С позвоночника свисал красный в белый горошек галстук, концом провалившийся под рёбра грудной клетки. Белая рубашка чиновника была разорвана по плечам и до живота, рукавов и пуговиц не было. Думаю, милиция или бригада из дурдома обнаружит в гостиной Танькиной квартиры разодранный пиджак. Если, конечно, милиция или «пятая бригада» заинтересуется случаем с Танькой и её попорченным мужем — вовсе не мёртвым, как оказалось. Умирать, как я смотрю, люди нынче не спешат. Ни до милиции, ни до «скорой» дозвониться нельзя, и это наводит меня на мысль, что случай с Танькой — в городе не единственный.

Что-то происходит. Людоедство. Прыжки с пятого этажа. Стрельба. Человек в пальто, набросившийся на подполковника. Нельзя никуда дозвониться. В новостях — ничего. Отключена вода. И тепло. Может, террористы отравили чем-то воду? Как они могли отравить её? Отравили Туру? Абсурд. И на водозаборазх вода проходит всякие там стадии очистки и дезинфекции. Танька ела яблоко. Красное. Она съела его — и с нею началось это. Замерла у окна, — а потом было то, что было. Может, муж и не бил её. Не толкал. Тут диверсия яблочная. Яблочные террористы завалили Тюмень (или страну) отравленными зелёными яблоками. Нет, не отравленными, а с каким-нибудь химическим веществом, делающим из человека хищного побелевшего людоеда. Яблоки, возможно, способствуют какой-то очень быстрой мутации, превращающей человека в совершенно новое существо, могущее жить без сердца и без дыхания. В существо со здоровым аппетитом. Умеющее спрыгнуть с пятого этажа и сохранить здоровый аппетит.

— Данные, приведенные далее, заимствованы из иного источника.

-- pv_equiv track=rewrite | github.com/someone-stole-my-name/sublime-ansible-vault | lib/text.py | yaml_padding_from_line
-- ===== SOURCE A (Python) =====
-- def yaml_padding_from_line(line: str) -> int:
--     """Calculate number of spaces required to create a YAML multiline string.
--
--     eg:
--         line='foo: bar' -> 2
--         line='  foo: bar' -> 4
--     """
--     last_c = None
--     padding = 0
--     for i, c in enumerate(line):
--         if i == 0 and c != ' ':
--             padding = 2
--             break
--         if last_c == ' ' and c != ' ':
--             padding = i + 2
--             break
--         last_c = c
--         padding = i
--     return padding
-- ===== SOURCE B (Python) =====
-- def yaml_padding_from_line(line: str) -> int:
--     """Calculate number of spaces required to create a YAML multiline string.
--
--     Closed form: the continuation indent is the leading-space count plus 2.
--     """
--     return len(line) - len(line.lstrip(' ')) + 2
-- ===== Notes on version B (the rewrite author's own statement) =====
-- stated objective: simpler
-- what changed: Replaces the element-by-element enumerate loop with break/last_c state by a single closed-form computation: leading-space count (via lstrip) plus 2.
-- intended difference: On lines made only of spaces (including the empty line) A returns leftover loop state len(line)-1 (0 for empty) instead of an indent, while B returns the uniform leading+2 = len(line)+2, the intended continuation indent rule applied consistently. — e.g. on yaml_padding_from_line(" "): A returns 0, B returns 3
import Mathlib
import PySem

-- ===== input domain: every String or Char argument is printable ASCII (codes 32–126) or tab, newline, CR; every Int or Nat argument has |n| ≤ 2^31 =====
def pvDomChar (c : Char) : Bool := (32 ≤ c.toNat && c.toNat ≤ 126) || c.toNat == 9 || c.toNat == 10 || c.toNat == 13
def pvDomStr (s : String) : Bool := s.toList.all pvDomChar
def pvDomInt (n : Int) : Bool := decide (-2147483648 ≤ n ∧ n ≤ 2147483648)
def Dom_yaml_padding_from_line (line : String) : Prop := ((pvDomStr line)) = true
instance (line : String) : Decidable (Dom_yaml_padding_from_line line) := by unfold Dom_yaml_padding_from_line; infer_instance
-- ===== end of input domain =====

-- B replaces A's enumerate loop (break/last_c state) by the closed form "leading spaces + 2";
-- on all-space lines (incl. empty) A returns leftover loop state, B the uniform indent (see D_).


-- ===== PORT A =====
-- the 'for i, c in enumerate(line)' loop with state (last_c, padding) and two break branches
def yamlLoopA : List Char → Nat → Option Char → Int → Int
  | [], _, _, p => p
  | c :: rest, i, last_c, _padding =>
    if i = 0 ∧ c ≠ ' ' then 2
    else if last_c = some ' ' ∧ c ≠ ' ' then (i : Int) + 2
    else yamlLoopA rest (i + 1) (some c) (i : Int)

def yaml_padding_from_line (line : String) : Int :=
  yamlLoopA line.toList 0 none 0

-- ===== PORT B =====
-- len(line) - len(line.lstrip(' ')) + 2; lstrip(' ') ported by hand as dropWhile (= ' '), exact
def yaml_padding_from_line_alt (line : String) : Int :=
  (line.toList.length : Int) - ((line.toList.dropWhile (fun c => c = ' ')).length : Int) + 2

-- ===== PRECONDITION & SPEC =====
-- On lines made only of spaces (including the empty line) A returns leftover loop state
-- len(line)-1 (0 for empty) instead of an indent, while B returns the uniform leading+2 =
-- len(line)+2, the intended continuation indent rule applied consistently.
def D_yaml_padding_from_line (line : String) : Prop := ∀ c ∈ line.toList, c = ' '
instance (line : String) : Decidable (D_yaml_padding_from_line line) := by unfold D_yaml_padding_from_line; infer_instance

def Spec_yaml_padding_from_line (line : String) (out : Int) : Prop := ¬ D_yaml_padding_from_line line → out = yaml_padding_from_line_alt line
instance (line : String) (out : Int) : Decidable (Spec_yaml_padding_from_line line out) := by unfold Spec_yaml_padding_from_line; infer_instance

def pvDiffWitness_yaml_padding_from_line : String := " "
def pvDiffWitnessOut_yaml_padding_from_line : Int × Int := (0, 3)

-- ===== CLAIM (what is proved, stated in full; the proofs are below) =====
def Claim_unchanged_yaml_padding_from_line : Prop := ∀ (line : String), Dom_yaml_padding_from_line line → Spec_yaml_padding_from_line line (yaml_padding_from_line line)
def Claim_changed_yaml_padding_from_line : Prop := Dom_yaml_padding_from_line (pvDiffWitness_yaml_padding_from_line) ∧ D_yaml_padding_from_line (pvDiffWitness_yaml_padding_from_line) ∧ yaml_padding_from_line (pvDiffWitness_yaml_padding_from_line) = pvDiffWitnessOut_yaml_padding_from_line.1 ∧ yaml_padding_from_line_alt (pvDiffWitness_yaml_padding_from_line) = pvDiffWitnessOut_yaml_padding_from_line.2 ∧ pvDiffWitnessOut_yaml_padding_from_line.1 ≠ pvDiffWitnessOut_yaml_padding_from_line.2
def Claim_exact_yaml_padding_from_line : Prop := ∀ (line : String), Dom_yaml_padding_from_line line → D_yaml_padding_from_line line → yaml_padding_from_line line ≠ yaml_padding_from_line_alt line

-- ===== LEMMAS AND PROOFS =====

-- After a space has been seen (i ≥ 1), the loop on a suffix containing a non-space
-- returns i + (number of further leading spaces) + 2.
theorem yamlLoopA_after_space (l : List Char) : ∀ (i : Nat) (p : Int), i ≠ 0 →
    (∃ c ∈ l, c ≠ ' ') →
    yamlLoopA l i (some ' ') p = ((i : Int) + ((l.takeWhile (fun c => c = ' ')).length : Int)) + 2 := by
  induction l with
  | nil => intro i p _ h; rcases h with ⟨c, hc, _⟩; simp at hc
  | cons c rest ih =>
    intro i p hi h
    by_cases hc : c = ' '
    · subst hc
      have hrest : ∃ d ∈ rest, d ≠ ' ' := by
        rcases h with ⟨d, hd, hne⟩
        rcases List.mem_cons.mp hd with h1 | h2
        · exact absurd h1 hne
        · exact ⟨d, h2, hne⟩
      rw [yamlLoopA]
      simp only [hi, if_false, ne_eq, not_true_eq_false, and_false]
      rw [ih (i + 1) (i : Int) (Nat.succ_ne_zero i) hrest]
      simp [List.takeWhile]
      ring
    · rw [yamlLoopA]
      simp only [hi, false_and, if_false]
      simp [hc, List.takeWhile]

-- On a nonempty all-space suffix (i ≥ 1) the loop runs off the end with leftover state.
theorem yamlLoopA_all_space (l : List Char) : ∀ (i : Nat) (p : Int),
    (∀ c ∈ l, c = ' ') → l ≠ [] →
    yamlLoopA l i (some ' ') p = (i : Int) + (l.length : Int) - 1 := by
  induction l with
  | nil => intro _ _ _ h; exact absurd rfl h
  | cons c rest ih =>
    intro i p hall _
    have hc : c = ' ' := hall c (List.mem_cons_self ..)
    subst hc
    rw [yamlLoopA]
    simp only [ne_eq, not_true_eq_false, and_false, if_false]
    by_cases hr : rest = []
    · subst hr; simp [yamlLoopA]
    · rw [ih (i + 1) (i : Int) (fun d hd => hall d (List.mem_cons_of_mem _ hd)) hr]
      simp; ring

theorem alt_eq_takeWhile (line : String) :
    yaml_padding_from_line_alt line = ((line.toList.takeWhile (fun c => c = ' ')).length : Int) + 2 := by
  unfold yaml_padding_from_line_alt
  have h := List.takeWhile_append_dropWhile (p := fun c => c = ' ') (l := line.toList)
  have hlen : line.toList.length =
      (line.toList.takeWhile (fun c => c = ' ')).length + (line.toList.dropWhile (fun c => c = ' ')).length := by
    conv_lhs => rw [← h]
    exact List.length_append
  rw [hlen]; push_cast; ring

-- ===== VERDICT (by name: the statement is the Claim_ definition above) =====
theorem yaml_padding_from_line_spec : Claim_unchanged_yaml_padding_from_line := by
  intro line _ hD
  unfold D_yaml_padding_from_line at hD
  simp only [not_forall] at hD
  rcases hD with ⟨d, hd, hdne⟩
  rw [alt_eq_takeWhile]
  unfold yaml_padding_from_line
  rcases hl : line.toList with _ | ⟨c, rest⟩
  · rw [hl] at hd; simp at hd
  · rw [hl] at hd
    by_cases hc : c = ' '
    · subst hc
      rw [yamlLoopA]
      simp only [ne_eq, not_true_eq_false, and_false, if_false]
      have hrest : ∃ e ∈ rest, e ≠ ' ' := by
        rcases List.mem_cons.mp hd with h1 | h2
        · exact absurd h1 hdne
        · exact ⟨d, h2, hdne⟩
      rw [show (0+1)=1 from rfl, show ((0:Nat):Int)=0 from rfl,
         yamlLoopA_after_space rest 1 0 one_ne_zero hrest]
      simp [List.takeWhile]
      ring
    · rw [yamlLoopA]
      simp [hc, List.takeWhile]

theorem yaml_padding_from_line_changed : Claim_changed_yaml_padding_from_line := by
  unfold Claim_changed_yaml_padding_from_line
  refine ⟨by decide, ?_, by decide, by decide, by decide⟩
  unfold D_yaml_padding_from_line pvDiffWitness_yaml_padding_from_line
  simp

theorem yaml_padding_from_line_tight : Claim_exact_yaml_padding_from_line := by
  intro line _ hD
  rw [alt_eq_takeWhile]
  have htw : line.toList.takeWhile (fun c => c = ' ') = line.toList := by
    apply List.takeWhile_eq_self_iff.mpr
    intro c hc; simp [hD c hc]
  rw [htw]
  unfold yaml_padding_from_line
  rcases hl : line.toList with _ | ⟨c, rest⟩
  · simp [yamlLoopA]
  · have hc : c = ' ' := hD c (by rw [hl]; exact List.mem_cons_self ..)
    subst hc
    rw [yamlLoopA]
    simp only [ne_eq, not_true_eq_false, and_false, if_false]
    by_cases hr : rest = []
    · subst hr; simp [yamlLoopA]
    · rw [show (0+1)=1 from rfl, show ((0:Nat):Int)=0 from rfl,
         yamlLoopA_all_space rest 1 0 (fun e he => hD e (by rw [hl]; exact List.mem_cons_of_mem _ he)) hr]
      simp; omega
-- pv_equiv track=rewrite | github.com/AP-MI-2021/lab-3-bilcdenisa | main.py | get_longest_same_div_count
-- ===== SOURCE A (Python) =====
-- def has_same_div_count(lista):
--     # verifica daca elementele din lista au acelasi numar de divizori
--     # :param lista: subsecventa pe care o verificam
--     # :return: returnam true daca elementele au acelasi numar de divizori, false in caz contrar
--
--
--     #verific cati divizori are primul numar din lista
--     nr_divizori = 0
--     for divizor in range(1,lista[0]+1):
--         if lista[0]%divizor == 0:
--             nr_divizori +=1
--
--     #verific daca restul elementelor au acelasi nr de divizori
--     for element in lista:
--         nr_divizori2 = 0
--         for divizor in range(1,element+1):
--             if element % divizor == 0:
--                 nr_divizori2 +=1
--         if nr_divizori != nr_divizori2:
--             return False
--
--     return True
--
-- def get_longest_same_div_count(lst: list[int]) -> list[int]:
--     # determina cea mai lunga secventa cu proprietatea ca toate numerele au acelasi numar de divizori
--     # :param lst: lista in care cautam subsecventa
--     # :return: returnam subsecventa gasita
--
--     lista_secvente= []
--     n = len(lst)
--     if n == 1:
--         return lst
--
--     for inceput in range(n):
--         for sfarsit in range(inceput,n):
--             if has_same_div_count(lst[inceput:sfarsit+1]):
--                 lista_secvente.append(lst[inceput:sfarsit+1])
--
--     maxim = []
--
--     for secventa in lista_secvente:
--         if len(secventa) > len(maxim):
--             maxim = secventa
--
--     return maxim
-- ===== SOURCE B (Python) =====
-- def get_longest_same_div_count(lst: list[int]) -> list[int]:
--     # single pass: divisor counts computed once per element, then longest run of equal counts
--     counts = []
--     for x in lst:
--         c = 0
--         for d in range(1, x + 1):
--             if x % d == 0:
--                 c += 1
--         counts.append(c)
--     best_start = 0
--     best_len = 0
--     run_start = 0
--     for i in range(len(counts)):
--         if i > 0 and counts[i] != counts[i - 1]:
--             run_start = i
--         if i - run_start + 1 > best_len:
--             best_len = i - run_start + 1
--             best_start = run_start
--     return lst[best_start:best_start + best_len]
-- ===== Notes on version B (the rewrite author's own statement) =====
-- stated objective: faster
-- what changed: B computes each element's divisor count once and finds the longest run of equal counts in a single left-to-right scan, replacing A's enumeration of all O(n^2) contiguous slices with a full divisor recount of every element of every slice.
import Mathlib
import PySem

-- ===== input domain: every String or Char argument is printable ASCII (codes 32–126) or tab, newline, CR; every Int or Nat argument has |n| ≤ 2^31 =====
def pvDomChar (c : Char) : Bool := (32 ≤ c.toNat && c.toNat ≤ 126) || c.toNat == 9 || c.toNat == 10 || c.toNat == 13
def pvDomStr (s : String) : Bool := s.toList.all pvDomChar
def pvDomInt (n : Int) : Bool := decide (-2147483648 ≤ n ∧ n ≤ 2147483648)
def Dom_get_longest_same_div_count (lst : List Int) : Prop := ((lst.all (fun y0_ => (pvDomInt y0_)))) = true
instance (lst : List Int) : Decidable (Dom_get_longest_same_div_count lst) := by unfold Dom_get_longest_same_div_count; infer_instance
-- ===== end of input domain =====

-- B computes divisor counts once and finds the longest equal-count run in one scan instead of
-- recounting divisors for every element of every contiguous slice (faster; return value only).

-- ===== PORT A =====
-- the divisor-counting loop of has_same_div_count (it appears twice in the Python, same loop)
def pvDivCountA (x : Int) : Int :=
  (PySem.List.pyRange 1 (x + 1)).foldl
    (fun nr d => if PySem.Int.mod x d == 0 then nr + 1 else nr) 0

def has_same_div_count (lista : List Int) : Bool :=
  -- nr_divizori of lista[0]; A only calls this on nonempty slices, so lista[0] is headI
  let nr := pvDivCountA lista.headI
  -- the element loop with its early 'return False'
  lista.all (fun e => pvDivCountA e == nr)

def get_longest_same_div_count (lst : List Int) : List Int :=
  let n : Int := lst.length
  if n == 1 then lst else
  let lista_secvente : List (List Int) :=
    (PySem.List.pyRange 0 n).foldl (fun acc i =>
      (PySem.List.pyRange i n).foldl (fun acc2 j =>
        if has_same_div_count (PySem.List.slice lst (some i) (some (j + 1))) then
          acc2 ++ [PySem.List.slice lst (some i) (some (j + 1))]
        else acc2) acc) []
  lista_secvente.foldl (fun maxim s => if s.length > maxim.length then s else maxim) []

И кто же будет передавать эти людоедско-яблочные новости? Понятно, отчего ни слова по ТэВэ и по радио не передают. Власти решают, как бы так сообщить, чтобы сохранился порядок. Или как бы не сообщить. Власти, как всегда, либо боятся паники среди населения, либо не знают, как себя вести, либо ждут указаний более высоких властей, либо всё вместе. Либо случилось что-то такое жуткое (почему-то Танька, засыпаемая снежком, и её обглоданный муж кажутся мне не жуткими, а трагикомическими персонажами; потому, должно быть, что я всё ещё не верю в увиденное, как не верю в хоррор-кино), о чём власти сообщать вообще не хотят, пока не предпримут «надлежащие меры». Подтягивают какой-нибудь спецназ для «зачистки»… Или подвернувшихся солдатиков срочной службы — из какого-нибудь стройбата или желдорбата… Ага, а потом комендантский час «в связи с бактериологической опасностью», проверка паспортного режима, — и диктатура вынырнувшего из тени тюменского удельного князька, с ума сошедшего от нефтяных и газовых барышей, тяготеющего к мировой власти и готовящегося для начала низложить российского президента, не умеющего правильно распределять нефтяные доходы и делать газовую политику. А может, власти и не верят в то, что происходит. Думают, какие-то идиоты балуются, звонят по телефонам. Вот кто поверит в то, что жена съела мужа, спрыгнула из окна и съела ещё одного человека, пытавшегося ей помочь? «Алло, вас слушают. Ясно. Каннибализм на Рижской. Прыжки с пятого этажа. Обычное дело. Теперь все едят и прыгают. Сейчас вышлем спецназ, «скорую», бойцов ОМОН и наблюдателей из ООН. И водопроводчика». И общей городской реакции нет. Есть, допустим, реакция частная — тех же врачей «скорой помощи», у которых, можно предположить, все машины на вызовах, и телефоны, что называется, оборваны, и реакция милиционеров, до которых тоже нельзя дозвониться, потому что звонящих намного больше, чем отвечающих.